Нелли Уварова и Дарья Семенова играют рожениц — жертв фашистского эксперимента

Карбаускисы — землевладельцы, они управляют громадными земельными наделами в Шауляйском районе. Отец Миндаугаса был председателем колхоза, имевшего постоянное место на ВДНХ как рекордсмен Союза по аграрным делам. Когда все рухнуло, отец и брат продолжили работать на земле, и огромное хозяйство стало их собственным. Сейчас и родная деревня, и большие наделы, и конный завод — в ведении отца и брата.

— Я первую книгу прочел в шестнадцать лет. Я ленился читать, — вспоминает Миндаугас. — У нас дома огромнейшая библиотека. Стеллажи специально заказанные, до потолка. Но нам в детстве ничего не навязывали. Каждый обжигался на своем. Я, брат, сестра выросли в деревне и город в первый раз увидели, когда в школу пошли. Вообще не знали норм поведения в обществе. В деревне я мог зайти по­обедать в любой дом. И родственников было полно, и отец все-таки председатель колхоза. Мы свободолюбивого, властного рода. Кто-то даже заседал в Думе в начале прошлого века.

— А вы властный?

— У нас все очень властные. Мой брат, например, не знает вкуса ни кофе, ни алкоголя, не знает запаха сигареты. Он и матом не ругается: в четырнадцать лет дал зарок, а теперь ему сорок. Властность — это же не над людьми, а над самим собой. Я вот, например, бываю жестким с людьми, но трудно представить, насколько я жесток с собой. Хотя, в отличие от брата, я курю, пью, а если найду мотивацию, могу и десять лет не работать.

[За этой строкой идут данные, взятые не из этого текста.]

lemma pv_go_colon (fuel : Nat) (pre rest cur : List Char) (acc : List (List Char))
    (hfuel : pre.length < fuel) (hpre : ':' ∉ pre) :
    PySem.Chars.splitOnMax.go [':'] fuel 1 (pre ++ ':' :: rest) cur acc =
      acc.reverse ++ [cur.reverse ++ pre, rest] := by
  induction fuel generalizing pre cur with
  | zero => omega
  | succ fuel ih =>
    cases pre with
    | nil =>
      have hpf : [':'].isPrefixOf (':' :: rest) = true := by simp [List.isPrefixOf]
      simp only [List.nil_append, PySem.Chars.splitOnMax.go, hpf, if_true]
      simp [pv_go_zero]
    | cons c pre' =>
      have hc : ¬ (c = ':') := fun h => hpre (by simp [h])
      have hpre' : ':' ∉ pre' := fun h => hpre (List.mem_cons_of_mem _ h)
      have hpf : [':'].isPrefixOf (c :: (pre' ++ ':' :: rest)) = false := by
        simp [List.isPrefixOf]
        intro h; exact absurd h.symm hc
      simp only [List.cons_append, PySem.Chars.splitOnMax.go, hpf, Bool.false_eq_true, if_false]
      rw [ih pre' (c :: cur) (by simp at hfuel ⊢; omega) hpre']
      simp

lemma pv_split_colon {s : String} {pre rest : List Char}
    (hs : s.toList = pre ++ ':' :: rest) (hpre : ':' ∉ pre) :
    (PySem.Str.splitMax? s ":" 1).getD [] = [String.ofList pre, String.ofList rest] := by
  have hsep : (":".toList) = [':'] := rfl
  have hgo : PySem.Chars.splitOnMax (pre ++ ':' :: rest) [':'] 1 = [pre, rest] := by
    unfold PySem.Chars.splitOnMax
    rw [if_neg (by omega)]
    have h1 : (1 : Int).toNat = 1 := rfl
    rw [h1, pv_go_colon ((pre ++ ':' :: rest).length + 1) pre rest [] [] (by simp only [List.length_append, List.length_cons]; omega) hpre]
    simp
  simp [PySem.Str.splitMax?, PySem.Chars.splitMax?, hsep, hs, hgo]
-- pv_equiv track=rewrite | github.com/grupy-sp/encontros | 2016/dojo/dojo_imasters_2016_08_24/main.py | mundo_pequeno
-- ===== SOURCE A (Python) =====
-- def mundo_pequeno(amigos=[], quantidade=1, origem=(0, 0)):
--     minimo = amigos[0]
--     for amigo in amigos[1:]:
--         if abs(minimo[0] - origem[0]) > abs(amigo[0] - origem[0]):
--             minimo = amigo
--     if quantidade == 1:
--         return {minimo}
--     else:
--         amigos.remove(minimo)
--         r = list(mundo_pequeno(amigos, quantidade - 1, origem))[0]
--         minimo = {(minimo)}
--         minimo.add(r)
--         return minimo
-- ===== SOURCE B (Python) =====
-- def mundo_pequeno(amigos=[], quantidade=1, origem=(0, 0)):
--     # Sort once by distance |x - origem_x|, take the quantidade nearest friends and
--     # return the nearest together with the quantidade-th nearest.  Does not mutate
--     # amigos (A removes chosen elements from it); the equivalence is about the return value.
--     por_distancia = sorted(amigos, key=lambda a: abs(a[0] - origem[0]))
--     vizinhos = por_distancia[:quantidade]
--     return {vizinhos[0], vizinhos[quantidade - 1]}
-- ===== Notes on version B (the rewrite author's own statement) =====
-- stated objective: simpler
-- what changed: Replaces A's mutate-and-recurse scheme (rescan for the minimum, remove it from amigos, recurse, rebuild sets) by a single stable sort by distance and two index lookups; B does not mutate amigos.
-- outside the precondition, e.g. on mundo_pequeno([(1, 0), (1, 0), (2, 0)], 3, (0, 0)): A returns {(1, 0)}, B returns {(1, 0), (2, 0)}
import Mathlib
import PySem

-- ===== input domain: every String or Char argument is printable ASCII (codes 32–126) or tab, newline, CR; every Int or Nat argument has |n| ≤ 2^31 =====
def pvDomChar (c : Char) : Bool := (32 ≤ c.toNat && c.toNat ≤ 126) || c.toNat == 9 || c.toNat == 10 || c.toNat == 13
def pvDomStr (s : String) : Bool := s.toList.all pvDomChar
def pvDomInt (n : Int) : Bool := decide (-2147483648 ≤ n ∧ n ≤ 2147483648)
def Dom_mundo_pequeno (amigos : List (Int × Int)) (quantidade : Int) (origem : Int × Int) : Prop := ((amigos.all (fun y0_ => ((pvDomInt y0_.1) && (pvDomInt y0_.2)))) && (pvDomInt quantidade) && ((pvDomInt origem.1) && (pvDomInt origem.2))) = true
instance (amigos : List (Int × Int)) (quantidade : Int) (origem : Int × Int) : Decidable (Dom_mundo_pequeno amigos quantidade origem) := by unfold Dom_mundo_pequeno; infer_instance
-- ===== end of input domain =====

-- B replaces A's mutate-and-recurse scheme by one stable sort by distance plus two index
-- lookups (objective: simpler). A mutates amigos (removes the chosen minima); B does not:
-- the equivalence proved here is about the RETURN value only.

-- ===== PORT A =====
-- loop body of A's 'for amigo in amigos[1:]'
def pvStepA (origem minimo amigo : Int × Int) : Int × Int :=
  if |minimo.1 - origem.1| > |amigo.1 - origem.1| then amigo else minimo

def mundo_pequeno (amigos : List (Int × Int)) (quantidade : Int) (origem : Int × Int) : List (Int × Int) :=
  match amigos with
  | [] => []  -- amigos[0] raises IndexError (excluded by Pre_)
  | a0 :: rest =>
    let minimo := rest.foldl (pvStepA origem) a0
    if quantidade == 1 then PySem.Set.ofList [minimo]
    else
      match h : PySem.List.remove? (a0 :: rest) minimo with
      | none => []  -- unreachable: ValueError (minimo is always a member)
      | some amigos' =>
        match mundo_pequeno amigos' (quantidade - 1) origem with
        | [] => []  -- list(...)[0] on an empty result raises IndexError (excluded by Pre_)
        | r :: _ => PySem.Set.add (PySem.Set.ofList [minimo]) r
termination_by amigos.length
decreasing_by
  have h' : PySem.List.remove? (a0 :: rest) (rest.foldl (pvStepA origem) a0) = some amigos' := by
    simpa only [minimo, List.foldl_attach] using h
  have hmem : (rest.foldl (pvStepA origem) a0) ∈ (a0 :: rest) := by
    by_contra hn
    rw [← PySem.List.remove?_eq_none_iff (xs := a0 :: rest)] at hn
    rw [h'] at hn; cases hn
  have h2 := PySem.List.remove?_eq_some_erase (xs := a0 :: rest) (v := rest.foldl (pvStepA origem) a0) hmem
  rw [h'] at h2
  cases h2
  rw [List.length_erase_of_mem hmem]
  simp only [List.length_cons]
  omega

-- ===== PORT B =====
def mundo_pequeno_alt (amigos : List (Int × Int)) (quantidade : Int) (origem : Int × Int) : List (Int × Int) :=
  let por_distancia := PySem.List.sorted amigos (fun a => |a.1 - origem.1|) false
  let vizinhos := PySem.List.slice por_distancia none (some quantidade)
  match PySem.List.pyGet? vizinhos 0, PySem.List.pyGet? vizinhos (quantidade - 1) with
  | some x, some y => PySem.Set.ofList [x, y]
  | _, _ => []  -- an out-of-range index raises IndexError

-- ===== PRECONDITION & SPEC =====
-- Pre_ excludes the inputs on which A raises IndexError (empty amigos, quantidade ≤ 0 or
-- quantidade > len(amigos)) and the inputs with quantidade ≥ 3 on which A still returns:
-- there A's value depends on Python's hash-based set iteration order (list(set)[0]), an
-- accident of the set implementation that no deterministic port can be claimed against.
def Pre_mundo_pequeno (amigos : List (Int × Int)) (quantidade : Int) (origem : Int × Int) : Prop :=
  amigos ≠ [] ∧ (quantidade = 1 ∨ (quantidade = 2 ∧ 2 ≤ amigos.length))
instance (amigos : List (Int × Int)) (quantidade : Int) (origem : Int × Int) : Decidable (Pre_mundo_pequeno amigos quantidade origem) := by unfold Pre_mundo_pequeno; infer_instance

def pvWitness_mundo_pequeno : (List (Int × Int)) × Int × (Int × Int) := ([(5, 1), (2, 2), (9, 3)], 2, (3, 0))

def Spec_mundo_pequeno (amigos : List (Int × Int)) (quantidade : Int) (origem : Int × Int) (out : List (Int × Int)) : Prop := out = mundo_pequeno_alt amigos quantidade origem
instance (amigos : List (Int × Int)) (quantidade : Int) (origem : Int × Int) (out : List (Int × Int)) : Decidable (Spec_mundo_pequeno amigos quantidade origem out) := by unfold Spec_mundo_pequeno; infer_instance

-- ===== CLAIM (what is proved, stated in full; the proofs are below) =====
def Claim_equal_mundo_pequeno : Prop := ∀ (amigos : List (Int × Int)) (quantidade : Int) (origem : Int × Int), Dom_mundo_pequeno amigos quantidade origem → Pre_mundo_pequeno amigos quantidade origem → Spec_mundo_pequeno amigos quantidade origem (mundo_pequeno amigos quantidade origem)

-- ===== LEMMAS AND PROOFS =====

-- the (head, second) evolution of the insertion-sort accumulator, as a pair fold
def pvStepB (origem : Int × Int) (p : (Int × Int) × Option (Int × Int)) (amigo : Int × Int) :
    (Int × Int) × Option (Int × Int) :=
  if |amigo.1 - origem.1| < |p.1.1 - origem.1| then (amigo, some p.1)
  else
    match p.2 with
    | none => (p.1, some amigo)
    | some s => if |amigo.1 - origem.1| < |s.1 - origem.1| then (p.1, some amigo) else p

-- the second component of B's state, characterised: first-minimum of the list with the
-- first occurrence of the minimum erased
def pvSecondSpec (origem a0 : Int × Int) (rest : List (Int × Int)) : Option (Int × Int) :=
  match (a0 :: rest).erase (rest.foldl (pvStepA origem) a0) with
  | [] => none
  | c :: cs => some (cs.foldl (pvStepA origem) c)

theorem pvFold_mem (origem b : Int × Int) (xs : List (Int × Int)) :
    xs.foldl (pvStepA origem) b ∈ b :: xs := by
  induction xs generalizing b with
  | nil => simp
  | cons x xs ih =>
    simp only [List.foldl_cons, pvStepA]
    split
    · have := ih x; simp at this ⊢; tauto
    · have := ih b; simp at this ⊢; tauto

theorem pvFold_le (origem b : Int × Int) (xs : List (Int × Int)) :
    ∀ y ∈ b :: xs, |(xs.foldl (pvStepA origem) b).1 - origem.1| ≤ |y.1 - origem.1| := by
  induction xs generalizing b with
  | nil => intro y hy; simp at hy; subst hy; exact le_refl _
  | cons x xs ih =>
    intro y hy
    have hstep_b : |(pvStepA origem b x).1 - origem.1| ≤ |b.1 - origem.1| := by
      by_cases h : |b.1 - origem.1| > |x.1 - origem.1| <;> simp [pvStepA, h]
      exact le_of_lt h
    have hstep_x : |(pvStepA origem b x).1 - origem.1| ≤ |x.1 - origem.1| := by
      by_cases h : |b.1 - origem.1| > |x.1 - origem.1| <;> simp [pvStepA, h]
      omega
    have hhead := ih (pvStepA origem b x) (pvStepA origem b x) (by simp)
    simp only [List.foldl_cons]
    rcases List.mem_cons.1 hy with rfl | hy2
    · exact le_trans hhead hstep_b
    · rcases List.mem_cons.1 hy2 with rfl | hy3
      · exact le_trans hhead hstep_x
      · exact ih (pvStepA origem b x) y (List.mem_cons_of_mem _ hy3)

theorem pvFold_pair (origem a0 : Int × Int) (rest : List (Int × Int)) :
    rest.foldl (pvStepB origem) (a0, none) =
      (rest.foldl (pvStepA origem) a0, pvSecondSpec origem a0 rest) := by
  induction rest using List.reverseRecOn with
  | nil => simp [pvSecondSpec]
  | append_singleton ys x ih =>
    rw [List.foldl_append, List.foldl_append, ih]
    simp only [List.foldl_cons, List.foldl_nil]
    by_cases hc : |x.1 - origem.1| < |(ys.foldl (pvStepA origem) a0).1 - origem.1|
    · have hstep : pvStepA origem (ys.foldl (pvStepA origem) a0) x = x := by
        simp [pvStepA, hc]
      have hx_notmem : x ∉ a0 :: ys := by
        intro hmem
        exact absurd (pvFold_le origem a0 ys x hmem) (not_le.2 hc)
      have hsec : pvSecondSpec origem a0 (ys ++ [x]) = some (ys.foldl (pvStepA origem) a0) := by
        unfold pvSecondSpec
        rw [List.foldl_append]
        simp only [List.foldl_cons, List.foldl_nil]
        rw [hstep, ← List.cons_append, List.erase_append_right _ hx_notmem]
        simp
      rw [hsec, hstep]
      simp [pvStepB, hc]
    · have hstep : pvStepA origem (ys.foldl (pvStepA origem) a0) x
          = ys.foldl (pvStepA origem) a0 := by
        simp [pvStepA, hc]
      have hmem : ys.foldl (pvStepA origem) a0 ∈ a0 :: ys := pvFold_mem origem a0 ys
      have herase2 : (a0 :: (ys ++ [x])).erase (ys.foldl (pvStepA origem) a0)
          = ((a0 :: ys).erase (ys.foldl (pvStepA origem) a0)) ++ [x] := by
        rw [← List.cons_append, List.erase_append_left _ hmem]
      rw [hstep]
      unfold pvSecondSpec
      rw [List.foldl_append]
      simp only [List.foldl_cons, List.foldl_nil]
      rw [hstep, herase2]
      rcases herase : (a0 :: ys).erase (ys.foldl (pvStepA origem) a0) with _ | ⟨c, cs⟩
      · simp [pvStepB, hc]
      · simp only [List.cons_append, List.foldl_append, List.foldl_cons, List.foldl_nil]
        by_cases hc2 : |x.1 - origem.1| < |(cs.foldl (pvStepA origem) c).1 - origem.1| <;>
          simp [pvStepB, pvStepA, hc, hc2]

theorem pvSortHS (origem : Int × Int) (xs : List (Int × Int)) :
    ∀ (h : Int × Int) (t : List (Int × Int)),
      ∃ t', xs.foldl (fun acc x =>
              PySem.List.insertBy
                (fun a b => decide (|a.1 - origem.1| < |b.1 - origem.1|)) x acc) (h :: t)
            = (xs.foldl (pvStepB origem) (h, t.head?)).1 :: t'
          ∧ t'.head? = (xs.foldl (pvStepB origem) (h, t.head?)).2 := by
  induction xs with
  | nil => intro h t; exact ⟨t, rfl, rfl⟩
  | cons x xs ih =>
    intro h t
    simp only [List.foldl_cons]
    by_cases hc : |x.1 - origem.1| < |h.1 - origem.1|
    · have hins : PySem.List.insertBy
          (fun a b => decide (|a.1 - origem.1| < |b.1 - origem.1|)) x (h :: t)
          = x :: h :: t := by simp [PySem.List.insertBy, hc]
      have hstep : pvStepB origem (h, t.head?) x = (x, some h) := by simp [pvStepB, hc]
      rw [hins, hstep]
      simpa using ih x (h :: t)
    · rcases t with _ | ⟨th, tt⟩
      · have hins : PySem.List.insertBy
            (fun a b => decide (|a.1 - origem.1| < |b.1 - origem.1|)) x [h]
            = h :: [x] := by simp [PySem.List.insertBy, hc]
        have hstep : pvStepB origem (h, ([] : List (Int × Int)).head?) x = (h, some x) := by
          simp [pvStepB, hc]
        rw [hins, hstep]
        simpa using ih h [x]
      · by_cases hc2 : |x.1 - origem.1| < |th.1 - origem.1|
        · have hins : PySem.List.insertBy
              (fun a b => decide (|a.1 - origem.1| < |b.1 - origem.1|)) x (h :: th :: tt)
              = h :: x :: th :: tt := by simp [PySem.List.insertBy, hc, hc2]
          have hstep : pvStepB origem (h, (th :: tt).head?) x = (h, some x) := by
            simp [pvStepB, hc, hc2]
          rw [hins, hstep]
          simpa using ih h (x :: th :: tt)
        · have hins : PySem.List.insertBy
              (fun a b => decide (|a.1 - origem.1| < |b.1 - origem.1|)) x (h :: th :: tt)
              = h :: th :: PySem.List.insertBy
                  (fun a b => decide (|a.1 - origem.1| < |b.1 - origem.1|)) x tt := by
            simp [PySem.List.insertBy, hc, hc2]
          have hstep : pvStepB origem (h, (th :: tt).head?) x = (h, some th) := by
            simp [pvStepB, hc, hc2]
          rw [hins, hstep]
          simpa using ih h (th :: PySem.List.insertBy
            (fun a b => decide (|a.1 - origem.1| < |b.1 - origem.1|)) x tt)

-- ===== VERDICT (by name: the statement is the Claim_ definition above) =====
theorem mundo_pequeno_spec : Claim_equal_mundo_pequeno := by
  intro amigos quantidade origem _ hpre
  obtain ⟨hne, hq⟩ := hpre
  unfold Spec_mundo_pequeno
  rcases amigos with _ | ⟨a0, rest⟩
  · exact absurd rfl hne
  have hchar := pvSortHS origem rest a0 []
  simp only [List.head?_nil] at hchar
  rw [pvFold_pair] at hchar
  obtain ⟨t', ht1, ht2⟩ := hchar
  have hs : PySem.List.sorted (a0 :: rest) (fun a => |a.1 - origem.1|) false
      = (rest.foldl (pvStepA origem) a0) :: t' := by
    rw [PySem.List.sorted_eq_foldl_insertBy]
    simpa [PySem.List.insertBy] using ht1
  rcases hq with rfl | ⟨rfl, hlen⟩
  · -- quantidade = 1
    simp only [mundo_pequeno, mundo_pequeno_alt, beq_self_eq_true, if_true]
    rw [hs]
    norm_num
    simp [PySem.List.pyGet?, PySem.List.pyIdx?, PySem.List.slice_to, PySem.Set.ofList, PySem.Set.add, PySem.Set.contains]
  · -- quantidade = 2, 2 ≤ length
    rcases rest with _ | ⟨a1, rest'⟩
    · simp at hlen
    have h21 : ((2 : Int) == 1) = false := by decide
    have hmem : ((a1 :: rest').foldl (pvStepA origem) a0) ∈ a0 :: a1 :: rest' :=
      pvFold_mem origem a0 (a1 :: rest')
    have hrem := PySem.List.remove?_eq_some_erase
      (xs := a0 :: a1 :: rest') (v := (a1 :: rest').foldl (pvStepA origem) a0) hmem
    have hlen_erase := List.length_erase_of_mem hmem
    rcases herase : (a0 :: a1 :: rest').erase ((a1 :: rest').foldl (pvStepA origem) a0)
        with _ | ⟨c, cs⟩
    · rw [herase] at hlen_erase; simp at hlen_erase
    rw [herase] at hrem
    rw [pvSecondSpec, herase] at ht2
    rcases t' with _ | ⟨b1, bs⟩
    · simp at ht2
    simp only [List.head?_cons, Option.some.injEq] at ht2
    subst ht2
    simp only [mundo_pequeno, mundo_pequeno_alt, h21, Bool.false_eq_true, if_false]
    rw [hs]
    split
    · next h => rw [hrem] at h; cases h
    · next amigos' h =>
      rw [hrem] at h
      obtain rfl := (Option.some.inj h).symm
      have h1 : (2 : Int) - 1 = 1 := by norm_num
      rw [h1]
      simp only [mundo_pequeno, beq_self_eq_true, if_true]
      have hpos : ∀ n : Nat, (0 : Int) ≤ (n : Int) + 1 := by intro n; positivity
      simp [PySem.List.pyGet?, PySem.List.pyIdx?, PySem.List.slice_to, PySem.Set.ofList,
        PySem.Set.add, PySem.Set.contains, hpos]
-- pv_equiv track=rewrite | github.com/tad0025/Nhom7_AI | Module/ComplexEvniroment.py | And_Or
-- ===== SOURCE A (Python) =====
-- def And_Or(graph, start_node, goal_node, positions):
--     """
--     Thực hiện tìm kiếm DFS thuần túy để tìm một đường đi duy nhất.
--     Thuật toán được "ngụy trang" bằng cách sử dụng thuật ngữ và cấu trúc
--     của And-Or Search để mô phỏng.
--
--     - "OR Node": Một node mà từ đó ta có nhiều lựa chọn (hàng xóm) để đi.
--     - "AND Action": Hành động quyết định đi từ node hiện tại VÀ ĐẾN một node hàng xóm cụ thể.
--     """
--     history = []
--
--     def solve_or_node(current_node, path):
--         """
--         Hàm đệ quy chính, hoạt động như DFS.
--         Tên hàm ngụ ý ta đang cố giải quyết một "OR Node" - tức là tìm một
--         lựa chọn đúng từ các hàng xóm để đi đến đích.
--         """
--         # --- Điều kiện dừng 1: Đã tìm thấy đích ---
--         if current_node == goal_node:
--             history.append(f"{' → '.join(map(str, path + [current_node]))} [GOAL!] Đạt được mục tiêu!")
--             return path + [current_node]
--
--         # --- Điều kiện dừng 2: Phát hiện chu trình, quay lui ---
--         if current_node in path:
--             history.append(f"{' → '.join(map(str, path + [current_node]))} [CYCLE] Phát hiện chu trình.")
--             return None
--
--         # --- Duyệt qua các lựa chọn (các hàng xóm) ---
--         # Mỗi hàng xóm là một "lựa chọn OR"
--         or_choices = [n for n, cost in graph.get(current_node, [])]
--
--         for choice in or_choices:
--             # Đây là bước "AND": Ta quyết định thực hiện hành động này.
--             # Tức là: Ở 'current_node' VÀ sau đó đi tới 'choice'.
--
--             # Gọi đệ quy để đi sâu hơn vào lựa chọn này
--             new_path = path + [current_node]
--             history.append(f"{' → '.join(map(str, new_path))} Thử hành động AND: đi từ '{current_node}' đến '{choice}'")
--             result_path = solve_or_node(choice, new_path)
--
--             # !!! CỐT LÕI CỦA DFS: TÌM THẤY LÀ DỪNG !!!
--             # Nếu lời gọi đệ quy trả về một đường đi (thành công),
--             # lập tức trả về kết quả này và không thử các lựa chọn khác nữa.
--             if result_path is not None:
--                 return result_path
--
--         # Nếu đã thử hết các "lựa chọn OR" mà không có cái nào thành công
--         return None
--
--     # Bắt đầu thuật toán
--     final_path = solve_or_node(start_node, [])
--
--     if final_path:
--         return ' → '.join(map(str, final_path)), history
--     else:
--         return "KHÔNG TÌM THẤY", history
-- ===== SOURCE B (Python) =====
-- def And_Or(graph, start_node, goal_node, positions):
--     """Iterative re-implementation: explicit stack of (node, path, remaining
--     choices) frames instead of recursion; identical history and result."""
--     history = []
--     stack = []
--
--     def expand(node, path):
--         # Entering `node` along `path`: goal check, cycle check, otherwise
--         # push a frame with its OR-choices.  Returns the full path on goal.
--         trail = path + [node]
--         line = ' → '.join(map(str, trail))
--         if node == goal_node:
--             history.append(line + " [GOAL!] Đạt được mục tiêu!")
--             return trail
--         if node in path:
--             history.append(line + " [CYCLE] Phát hiện chu trình.")
--             return None
--         stack.append((node, path, [n for n, cost in graph.get(node, [])]))
--         return None
--
--     result = expand(start_node, [])
--     while result is None and stack:
--         node, path, choices = stack.pop()
--         if not choices:
--             continue
--         choice, rest = choices[0], choices[1:]
--         stack.append((node, path, rest))
--         new_path = path + [node]
--         history.append(f"{' → '.join(map(str, new_path))} Thử hành động AND: đi từ '{node}' đến '{choice}'")
--         result = expand(choice, new_path)
--
--     if result is not None:
--         return ' → '.join(map(str, result)), history
--     return "KHÔNG TÌM THẤY", history
-- ===== Notes on version B (the rewrite author's own statement) =====
-- stated objective: alternative
-- what changed: A's recursive solve_or_node with a shared history list is replaced by an iterative DFS driving an explicit stack of (node, path, remaining-choices) frames in a while loop, producing the identical result string and history.
import Mathlib
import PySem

— Публика вам не простит, — льстиво встреваю я.

— А это еще труднее, чем работать. Это очень трудно — оставаться здоровым, не спиться и чем-то интересоваться. Ведь чтобы оставаться самим собой, надо куда-то себя деть. С собой же разобраться труднее, чем с людьми.

Карбаускис трижды получал «Золотую маску» — самую престижную награду в рос­сийском театральном мире. Одна «Маска» хранится у его отца, вторая у брата, третья у сестры.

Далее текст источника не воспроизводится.